Background

Cryo-SEM is an irreplaceable approach for investigating biological samples in a hydrated state [1–5], and it has been proven to be a powerful tool for studying the microstructure and surface morphology of algae and cells [6–11]. There are four main procedures for sample treatment in cryo-SEM, including cryo-fixation, freeze-fracture, freeze-etching, and sputter coating [12,13]. Cryo-fixation is a technique for rapidly freezing a sample to preserve its structure in a near-native state [14,15]. Typically, a liquid nitrogen bath at atmospheric pressure, liquid nitrogen slush, liquid nitrogen under high pressure (for high-pressure freezing), and liquid ethane and propane are employed as cryogenic substances [14–17]. Freeze-fracture is a technique that fractures the cryo-fixed sample in order to reveal its internal structure, typically by a cold knife or a cryo-ultramicrotome [18]. Freeze-etching is the process of getting the fractured surface etched by sublimation of ice, which reveals fine details of the sample's structure. Sputter coating in cryo-state is similar to the conventional sputter coating, except that the sample is maintained in a cryogenic state.

There are some valuable protocols that have been published regarding plant and animal tissues as well as other biomaterials [1–6,9,13]. Nevertheless, only a limited number of protocols are available for cryo-SEM of algae. Research articles regarding cryo-SEM investigation of algae samples usually include a brief description of the cryo-SEM experiments but do not provide much information about the detailed and visualized experimental procedures. Particularly, information such as how the sample is prepared and how it is freeze-fractured is crucial for obtaining fine details of the internal structures.

The technique of freeze-fracture has been widely used in a broad range of samples, such as fluid samples, hydrated polymers and microgels, and plant tissues [18–20]. In the freeze-fracture procedure, a cold knife in a cryogenic state is commonly employed as the cutting tool: a blade with a sharp edge that is positioned above the sample. It sweeps across the top of the sample in parallel with the sample holder. When it hits the sample, preferably a prominent part or a tip, the sample is then freeze-fractured [1]. During this process, a certain type of sample holder or a specific way to hold the sample is employed. Due to the diverse characteristics of hydrated samples, such as water content, viscosity, strength, shape, or amount, various ways for sample holding are required. Consequently, more and more sample holders or approaches for holding samples are being developed. For example, Mo et al. developed a sample stage (holder) for the freeze-fracture of liquid, semi-liquid, and viscous samples, including chlorella [21]. Nonetheless, reliable protocols with easy and flexible sample-holding approaches that are compatible with various types of samples are still needed.

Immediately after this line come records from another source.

-- pv_equiv track=rewrite | github.com/SantiagoZp123/ProyectoS | main.py | crear_mapa
-- ===== SOURCE A (Python) =====
-- def crear_mapa(columnas):
--     '''
--     Genera un mapa de puestos Vip y General.
--     Divide el mapa en sublistas de 10 columnas cada una y coloca cada sublista una debajo de la otra.
--     '''
--     if columnas < 10:
--         columnas = 10
--
--     mapa = []
--     fila = []
--
--     for i in range(columnas):
--         fila.append(False)
--         if len(fila) == 10:
--             mapa.append(fila)
--             fila = []
--
--     if fila:  # Si hay columnas restantes que no completan una fila de 10, se agregan al mapa
--         mapa.append(fila)
--
--     return mapa
-- ===== SOURCE B (Python) =====
-- def crear_mapa(columnas):
--     if columnas < 10:
--         columnas = 10
--     full, rem = divmod(columnas, 10)
--     mapa = [[False] * 10 for _ in range(full)]
--     if rem:
--         mapa.append([False] * rem)
--     return mapa
-- ===== Notes on version B (the rewrite author's own statement) =====
-- stated objective: simpler
-- what changed: Replaces the element-by-element counting loop with a running 'fila' buffer by a divmod computing the row counts, building the full rows with a comprehension and appending one remainder row.
import Mathlib
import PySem

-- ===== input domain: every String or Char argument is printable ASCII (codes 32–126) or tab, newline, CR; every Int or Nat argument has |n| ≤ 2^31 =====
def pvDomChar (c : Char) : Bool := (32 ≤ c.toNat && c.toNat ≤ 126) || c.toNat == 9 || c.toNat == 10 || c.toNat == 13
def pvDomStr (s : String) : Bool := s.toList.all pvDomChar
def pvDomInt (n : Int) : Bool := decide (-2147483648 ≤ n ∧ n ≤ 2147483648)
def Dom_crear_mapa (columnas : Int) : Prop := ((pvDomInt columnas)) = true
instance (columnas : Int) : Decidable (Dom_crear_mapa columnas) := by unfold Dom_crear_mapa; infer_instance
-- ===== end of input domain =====

-- B replaces A's element-by-element counting loop by a divmod row-count computation; objective: simpler.

-- ===== PORT A =====
def crear_mapa (columnas : Int) : List (List Bool) :=
  let c := if columnas < 10 then 10 else columnas
  let st := (PySem.List.pyRange 0 c 1).foldl
    (fun (st : List (List Bool) × List Bool) _ =>
      let fila := st.2 ++ [false]
      if fila.length = 10 then (st.1 ++ [fila], ([] : List Bool)) else (st.1, fila))
    ([], [])
  if st.2 ≠ [] then st.1 ++ [st.2] else st.1

-- ===== PORT B =====
def crear_mapa_alt (columnas : Int) : List (List Bool) :=
  let c := if columnas < 10 then 10 else columnas
  let full := PySem.Int.floordiv c 10
  let rem := PySem.Int.mod c 10
  let mapa := (PySem.List.pyRange 0 full 1).map (fun _ => List.replicate 10 false)
  if rem ≠ 0 then mapa ++ [List.replicate rem.toNat false] else mapa

-- ===== PRECONDITION & SPEC =====
def Spec_crear_mapa (columnas : Int) (out : List (List Bool)) : Prop := out = crear_mapa_alt columnas
instance (columnas : Int) (out : List (List Bool)) : Decidable (Spec_crear_mapa columnas out) := by unfold Spec_crear_mapa; infer_instance

-- ===== CLAIM (what is proved, stated in full; the proofs are below) =====
def Claim_equal_crear_mapa : Prop := ∀ (columnas : Int), Dom_crear_mapa columnas → Spec_crear_mapa columnas (crear_mapa columnas)

-- ===== LEMMAS AND PROOFS =====

-- The loop invariant of A: running the loop body over any list, starting with a partial
-- row of k < 10 seats, yields exactly the full rows plus a remainder row, counted by divmod.
theorem crear_mapa_fold_inv (l : List Int) (m : List (List Bool)) (k : Nat) (hk : k < 10) :
    l.foldl
      (fun (st : List (List Bool) × List Bool) _ =>
        let fila := st.2 ++ [false]
        if fila.length = 10 then (st.1 ++ [fila], ([] : List Bool)) else (st.1, fila))
      (m, List.replicate k false) =
    (m ++ List.replicate ((k + l.length) / 10) (List.replicate 10 false),
     List.replicate ((k + l.length) % 10) false) := by
  induction l generalizing m k with
  | nil =>
    simp only [List.foldl_nil, List.length_nil]
    rw [Nat.div_eq_of_lt (by omega), Nat.mod_eq_of_lt (by omega)]
    simp
  | cons x t ih =>
    simp only [List.foldl_cons, List.length_cons]
    have hfila : List.replicate k false ++ [false] = List.replicate (k + 1) false := by
      rw [List.replicate_succ']
    by_cases h10 : k + 1 = 10
    · simp only [hfila, List.length_replicate, h10, if_true]
      have := ih (m ++ [List.replicate 10 false]) 0 (by omega)
      simp only [List.replicate_zero] at this
      rw [this]
      have hd : (k + (t.length + 1)) / 10 = t.length / 10 + 1 := by omega
      have hm : (k + (t.length + 1)) % 10 = (0 + t.length) % 10 := by omega
      rw [hd, hm]
      simp [List.replicate_succ, List.append_assoc]
    · simp only [hfila, List.length_replicate, if_neg h10]
      have := ih m (k + 1) (by omega)
      rw [this]
      have hd : k + 1 + t.length = k + (t.length + 1) := by omega
      rw [hd]

theorem map_const_replicate (l : List Int) (x : List Bool) :
    l.map (fun _ => x) = List.replicate l.length x := by
  induction l with
  | nil => simp
  | cons a t ih => simp [List.replicate_succ, ih]

-- ===== VERDICT (by name: the statement is the Claim_ definition above) =====
theorem crear_mapa_spec : Claim_equal_crear_mapa := by
  intro columnas _
  unfold Spec_crear_mapa crear_mapa crear_mapa_alt
  set c : Int := if columnas < 10 then 10 else columnas with hc
  have hc10 : 10 ≤ c := by rw [hc]; split <;> omega
  obtain ⟨n, hn⟩ : ∃ n : Nat, c = (n : Int) := ⟨c.toNat, by omega⟩
  simp only [hn]
  -- A's side: apply the loop invariant with k = 0
  have hA := crear_mapa_fold_inv (PySem.List.pyRange 0 (n : Int) 1) [] 0 (by omega)
  simp only [List.replicate_zero, List.nil_append, PySem.List.length_pyRange_one] at hA
  have hlen : ((n : Int) - 0).toNat = n := by omega
  rw [hlen] at hA
  rw [hA]
  -- B's side: divmod and the comprehension
  have hfd : PySem.Int.floordiv (n : Int) 10 = ((n / 10 : Nat) : Int) := by
    exact_mod_cast PySem.Int.floordiv_natCast n 10
  have hmd : PySem.Int.mod (n : Int) 10 = ((n % 10 : Nat) : Int) := by
    exact_mod_cast PySem.Int.mod_natCast n 10
  rw [hfd, hmd, map_const_replicate, PySem.List.length_pyRange_one]
  have hlen2 : (((n / 10 : Nat) : Int) - 0).toNat = n / 10 := by omega
  rw [hlen2]
  simp only [Nat.zero_add]
  by_cases hz : n % 10 = 0
  · simp [hz]
  · rw [if_pos (by simp [hz]), if_pos (by exact_mod_cast hz)]
    have : (((n % 10 : Nat) : Int)).toNat = n % 10 := by omega
    rw [this]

In this protocol, we propose an easy and reliable approach to hold and support the sample by employing a piece of filter paper as the substrate. The advantage of filter paper lies in its ability to support a thin film of sample, enabling a cold knife to make a cut and produce a clean freeze-fractured surface. This method is versatile and applicable to a broad range of samples, including cyanobacterial cells, algal cells, and any kind of sample that can be adsorbed onto a filter paper. Along with detailed, step-by-step operations for cryo-SEM tests, the authors believe that this protocol will be helpful for researchers to commence the design and operation of their cryo-SEM experiments.